Canon Inc. has produced seven different 24mm lenses for its Canon EF and EF-S lens mounts.  Three have been discontinued after updated replacements were announced.

 EF 24mm 1.4L USM, introduced December 1997. (discontinued in 2008, replaced by EF 24mm 1.4L II USM)
 EF 24mm 1.4L II USM, introduced December 2008.
 EF 24mm 2.8, introduced November 1988. (discontinued in 2012, replaced by EF 24 2.8 IS USM)
 EF 24mm 2.8 IS USM, announced February 2012, available since June 2012.
 EF-S 24mm 2.8 STM, announced September 2014. Unlike the other 24mm lenses, it will mount only on bodies that support the EF-S mount. It will mount on all current Canon DSLR bodies with APS-C sensors, as well as older APS-C bodies dating to the 2003 introduction of the EF-S mount (in other words, the EOS 10D and older bodies are not compatible). It will not mount on any DSLR body with a full-frame or APS-H sensor.

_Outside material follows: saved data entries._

-- pv_equiv track=rewrite | github.com/Artilleryxd/bajat-capstone | backend/services/file_parser.py | _heuristic_column_mapping
-- ===== SOURCE A (Python) =====
-- from typing import Optional
--
-- def _heuristic_column_mapping(headers: list[str]) -> Optional[dict]:
--     """Try to auto-detect column mapping from common header names."""
--     headers_lower = [h.lower().strip() for h in headers]
--
--     mapping: dict[str, Optional[str]] = {
--         "date": None,
--         "description": None,
--         "debit": None,
--         "credit": None,
--     }
--
--     date_keywords = ["date", "transaction date", "txn date", "value date", "posting date"]
--     desc_keywords = ["description", "narration", "particulars", "details", "remarks", "memo"]
--     debit_keywords = ["debit", "withdrawal", "amount", "debit amount", "debit amt"]
--     credit_keywords = ["credit", "deposit", "credit amount", "credit amt"]
--
--     for i, h in enumerate(headers_lower):
--         if not mapping["date"] and any(k == h for k in date_keywords):
--             mapping["date"] = headers[i]
--         if not mapping["description"] and any(k == h for k in desc_keywords):
--             mapping["description"] = headers[i]
--         if not mapping["debit"] and any(k == h for k in debit_keywords):
--             mapping["debit"] = headers[i]
--         if not mapping["credit"] and any(k == h for k in credit_keywords):
--             mapping["credit"] = headers[i]
--
--     # Must have at least description and debit/amount
--     if mapping["description"] and mapping["debit"]:
--         return mapping
--
--     return None
-- ===== SOURCE B (Python) =====
-- from typing import Optional
--
-- _DATE_KW = {"date", "transaction date", "txn date", "value date", "posting date"}
-- _DESC_KW = {"description", "narration", "particulars", "details", "remarks", "memo"}
-- _DEBIT_KW = {"debit", "withdrawal", "amount", "debit amount", "debit amt"}
-- _CREDIT_KW = {"credit", "deposit", "credit amount", "credit amt"}
--
-- def _find_first(keyword_set, headers):
--     """First original header whose lowered/stripped form is in keyword_set, else None."""
--     for h in headers:
--         if h.lower().strip() in keyword_set:
--             return h
--     return None
--
-- def _heuristic_column_mapping(headers: list[str]) -> Optional[dict]:
--     mapping = {
--         "date": _find_first(_DATE_KW, headers),
--         "description": _find_first(_DESC_KW, headers),
--         "debit": _find_first(_DEBIT_KW, headers),
--         "credit": _find_first(_CREDIT_KW, headers),
--     }
--     if mapping["description"] is not None and mapping["debit"] is not None:
--         return mapping
--     return None
-- ===== Notes on version B (the rewrite author's own statement) =====
-- stated objective: simpler
-- what changed: Replaces the single stateful pass with 'not mapping[...]' guards by a tiny find_first helper run once per field (four focused scans), keeping earliest-header-wins and the description+debit return check.
import Mathlib
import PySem

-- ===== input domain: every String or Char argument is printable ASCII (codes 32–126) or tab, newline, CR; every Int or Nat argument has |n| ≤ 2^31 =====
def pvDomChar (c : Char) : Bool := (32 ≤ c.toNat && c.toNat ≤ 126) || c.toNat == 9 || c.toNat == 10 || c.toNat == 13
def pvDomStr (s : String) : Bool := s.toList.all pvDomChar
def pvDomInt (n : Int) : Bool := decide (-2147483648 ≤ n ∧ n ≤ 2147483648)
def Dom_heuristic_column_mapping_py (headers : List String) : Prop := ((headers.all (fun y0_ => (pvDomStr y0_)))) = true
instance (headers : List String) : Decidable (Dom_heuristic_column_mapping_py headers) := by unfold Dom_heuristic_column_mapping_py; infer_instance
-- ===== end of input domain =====

-- B: same column auto-detection, but a find_first helper run once per field (four focused
-- scans) instead of one stateful pass with truthiness guards; objective: simpler.


-- ===== PORT A =====
-- h.lower().strip()
def pvNorm (h : String) : String := PySem.Str.strip (PySem.Str.lower h)

def pvDateKw : List String := ["date", "transaction date", "txn date", "value date", "posting date"]
def pvDescKw : List String := ["description", "narration", "particulars", "details", "remarks", "memo"]
def pvDebitKw : List String := ["debit", "withdrawal", "amount", "debit amount", "debit amt"]
def pvCreditKw : List String := ["credit", "deposit", "credit amount", "credit amt"]

-- the mapping dict has these four fixed keys throughout; represented as a record,
-- re-assembled in insertion order (date, description, debit, credit) at the end
structure PVMap where
  date : Option String
  descr : Option String
  debit : Option String
  credit : Option String
deriving DecidableEq, Repr

-- Python truthiness of Optional[str]: falsy iff None or ""
def pvFalsy : Option String → Bool
  | none => true
  | some s => s == ""

-- loop body: the four `if not mapping[...] and any(k == h ...)` updates, in order;
-- `for i, h in enumerate(headers_lower)` with `headers[i]` is ported as a fold over
-- zip headers headers_lower (the same (original, lowered) pairs in the same order)
def pvStepA (m : PVMap) (p : String × String) : PVMap :=
  let m := if pvFalsy m.date && pvDateKw.any (fun k => k == p.2) then { m with date := some p.1 } else m
  let m := if pvFalsy m.descr && pvDescKw.any (fun k => k == p.2) then { m with descr := some p.1 } else m
  let m := if pvFalsy m.debit && pvDebitKw.any (fun k => k == p.2) then { m with debit := some p.1 } else m
  let m := if pvFalsy m.credit && pvCreditKw.any (fun k => k == p.2) then { m with credit := some p.1 } else m
  m

def heuristic_column_mapping_py (headers : List String) : Option (List (String × Option String)) :=
  let headersLower := headers.map pvNorm
  let m := (List.zip headers headersLower).foldl pvStepA ⟨none, none, none, none⟩
  if !pvFalsy m.descr && !pvFalsy m.debit then
    some [("date", m.date), ("description", m.descr), ("debit", m.debit), ("credit", m.credit)]
  else
    none

-- ===== PORT B =====
def pvFindFirst (kws : List String) (headers : List String) : Option String :=
  match headers with
  | [] => none
  | h :: t => if kws.contains (pvNorm h) then some h else pvFindFirst kws t

def heuristic_column_mapping_py_alt (headers : List String) : Option (List (String × Option String)) :=
  let d := pvFindFirst pvDateKw headers
  let de := pvFindFirst pvDescKw headers
  let db := pvFindFirst pvDebitKw headers
  let cr := pvFindFirst pvCreditKw headers
  match de, db with
  | some _, some _ => some [("date", d), ("description", de), ("debit", db), ("credit", cr)]
  | _, _ => none

-- ===== PRECONDITION & SPEC =====
def Spec_heuristic_column_mapping_py (headers : List String) (out : Option (List (String × Option String))) : Prop := out = heuristic_column_mapping_py_alt headers
instance (headers : List String) (out : Option (List (String × Option String))) : Decidable (Spec_heuristic_column_mapping_py headers out) := by unfold Spec_heuristic_column_mapping_py; infer_instance

-- ===== CLAIM (what is proved, stated in full; the proofs are below) =====
def Claim_equal_heuristic_column_mapping_py : Prop := ∀ (headers : List String), Dom_heuristic_column_mapping_py headers → Spec_heuristic_column_mapping_py headers (heuristic_column_mapping_py headers)

-- ===== LEMMAS AND PROOFS =====

-- no keyword list contains the empty string, so a matched original header is nonempty
theorem pvNorm_empty : pvNorm "" = "" := by decide

theorem kw_match_ne_empty {kws : List String} (h : String)
    (hne : kws.contains "" = false) (hm : kws.any (fun k => k == pvNorm h) = true) :
    h ≠ "" := by
  intro he
  subst he
  rw [pvNorm_empty] at hm
  simp only [List.any_eq_true, beq_iff_eq] at hm
  obtain ⟨k, hk, hke⟩ := hm
  subst hke
  have : kws.contains "" = true := by
    rw [List.contains_eq_any_beq]
    simp only [List.any_eq_true, beq_iff_eq]
    exact ⟨"", hk, rfl⟩
  rw [this] at hne
  exact absurd hne (by decide)

-- a state field is "good" if it is not `some ""` (then pvFalsy = its isNone)
def pvGood (o : Option String) : Prop := o ≠ some ""

theorem pvFalsy_good {o : Option String} (h : pvGood o) : pvFalsy o = o.isNone := by
  cases o with
  | none => rfl
  | some s =>
    simp only [pvFalsy, Option.isNone_some]
    simp only [pvGood, ne_eq, Option.some.injEq] at h
    simp [h]

-- findFirst never returns `some ""` (keywords are nonempty)
theorem pvFindFirst_good {kws : List String} (hkw : kws.contains "" = false) :
    ∀ headers : List String, pvGood (pvFindFirst kws headers) := by
  intro headers
  induction headers with
  | nil => simp [pvFindFirst, pvGood]
  | cons h t ih =>
    simp only [pvFindFirst]
    by_cases hc : kws.contains (pvNorm h) = true
    · rw [if_pos hc]
      have hm : kws.any (fun k => k == pvNorm h) = true := by
        rw [List.contains_eq_any_beq] at hc
        simp only [List.any_eq_true, beq_iff_eq] at hc ⊢
        obtain ⟨k, hk, hke⟩ := hc
        exact ⟨k, hk, hke.symm⟩
      have := kw_match_ne_empty h hkw hm
      simp [pvGood, this]
    · rw [if_neg hc]; exact ih

-- contains ↔ any (k == ·) for strings
theorem contains_eq_any (kws : List String) (s : String) :
    kws.contains s = kws.any (fun k => k == s) := by
  rw [List.contains_eq_any_beq]
  congr 1
  funext k
  by_cases h : s = k
  · subst h; rfl
  · have h2 : ¬ k = s := fun e => h e.symm
    simp [h, h2]

-- projection of one fold field: each field evolves independently, find-first style
theorem fold_field (proj : PVMap → Option String) (kws : List String)
    (hproj : ∀ m p, proj (pvStepA m p) =
      if pvFalsy (proj m) && kws.any (fun k => k == p.2) then some p.1 else proj m)
    (hkw : kws.contains "" = false) :
    ∀ (headers : List String) (m : PVMap), pvGood (proj m) →
      proj ((List.zip headers (headers.map pvNorm)).foldl pvStepA m) =
        (proj m).or (pvFindFirst kws headers) := by
  intro headers
  induction headers with
  | nil => intro m _; cases h : proj m <;> simp [h, pvFindFirst]
  | cons h t ih =>
    intro m hg
    simp only [List.map_cons, List.zip_cons_cons, List.foldl_cons]
    have hstep := hproj m (h, pvNorm h)
    cases hpm : proj m with
    | some s =>
      rw [hpm] at hg hstep
      rw [pvFalsy_good hg] at hstep
      simp only [Option.isNone_some, Bool.false_and, if_neg Bool.false_ne_true] at hstep
      rw [ih _ (by rw [hstep]; exact hg), hstep]
      simp [Option.or]
    | none =>
      rw [hpm] at hstep
      simp only [pvFalsy, Bool.true_and] at hstep
      by_cases hmatch : kws.any (fun k => k == pvNorm h) = true
      · rw [if_pos hmatch] at hstep
        have hne : h ≠ "" := kw_match_ne_empty h hkw hmatch
        have hg' : pvGood (proj (pvStepA m (h, pvNorm h))) := by
          rw [hstep]; simp [pvGood, hne]
        rw [ih _ hg', hstep]
        simp only [pvFindFirst, Option.none_or]
        rw [contains_eq_any, hmatch, if_pos rfl]
        simp [Option.or]
      · rw [if_neg hmatch] at hstep
        rw [ih _ (by rw [hstep]; simp [pvGood]), hstep]
        simp only [pvFindFirst, Option.none_or]
        rw [contains_eq_any, Bool.eq_false_iff.mpr hmatch, if_neg Bool.false_ne_true]

theorem step_date (m : PVMap) (p : String × String) :
    (pvStepA m p).date = if pvFalsy m.date && pvDateKw.any (fun k => k == p.2) then some p.1 else m.date := by
  simp only [pvStepA]; split_ifs <;> rfl

theorem step_descr (m : PVMap) (p : String × String) :
    (pvStepA m p).descr = if pvFalsy m.descr && pvDescKw.any (fun k => k == p.2) then some p.1 else m.descr := by
  simp only [pvStepA]; split_ifs <;> rfl

theorem step_debit (m : PVMap) (p : String × String) :
    (pvStepA m p).debit = if pvFalsy m.debit && pvDebitKw.any (fun k => k == p.2) then some p.1 else m.debit := by
  simp only [pvStepA]; split_ifs <;> rfl

theorem step_credit (m : PVMap) (p : String × String) :
    (pvStepA m p).credit = if pvFalsy m.credit && pvCreditKw.any (fun k => k == p.2) then some p.1 else m.credit := by
  simp only [pvStepA]; split_ifs <;> rfl

theorem dateKw_ne : pvDateKw.contains "" = false := by decide
theorem descKw_ne : pvDescKw.contains "" = false := by decide
theorem debitKw_ne : pvDebitKw.contains "" = false := by decide
theorem creditKw_ne : pvCreditKw.contains "" = false := by decide

-- ===== VERDICT (by name: the statement is the Claim_ definition above) =====
theorem heuristic_column_mapping_py_spec : Claim_equal_heuristic_column_mapping_py := by
  intro headers _
  show heuristic_column_mapping_py headers = heuristic_column_mapping_py_alt headers
  unfold heuristic_column_mapping_py heuristic_column_mapping_py_alt
  have hg0 : pvGood (none : Option String) := by simp [pvGood]
  have hd := fold_field PVMap.date pvDateKw step_date dateKw_ne headers ⟨none, none, none, none⟩ hg0
  have hde := fold_field PVMap.descr pvDescKw step_descr descKw_ne headers ⟨none, none, none, none⟩ hg0
  have hdb := fold_field PVMap.debit pvDebitKw step_debit debitKw_ne headers ⟨none, none, none, none⟩ hg0
  have hcr := fold_field PVMap.credit pvCreditKw step_credit creditKw_ne headers ⟨none, none, none, none⟩ hg0
  simp only [Option.none_or] at hd hde hdb hcr
  simp only [hd, hde, hdb, hcr]
  have gde := pvFindFirst_good descKw_ne headers
  have gdb := pvFindFirst_good debitKw_ne headers
  rw [pvFalsy_good gde, pvFalsy_good gdb]
  cases pvFindFirst pvDescKw headers <;> cases pvFindFirst pvDebitKw headers <;> simp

It also cannot directly mount on Canon's mirrorless bodies (either the APS-C EF-M mount or the full-frame RF mount), but the company sells adapters that allow EF-S lenses to be used on either mirrorless mount. As it is designed for Canon APS-C bodies, its field of view is equivalent to a 38mm lens on a full-frame sensor, and operates similar to the Canon EF 40mm f/2.8 STM pancake lens. Compared to the EF 24 2.8 IS USM, the EF-S lens loses IS, but lists for about a fourth of the price. The STM offers advantages for video shooting over USM, specifically quieter autofocus.
 TS-E 24mm 3.5L, introduced April 1991. (discontinued, replaced by TS-E 24mm 3.5L II)
 TS-E 24mm 3.5L II, introduced June 2009.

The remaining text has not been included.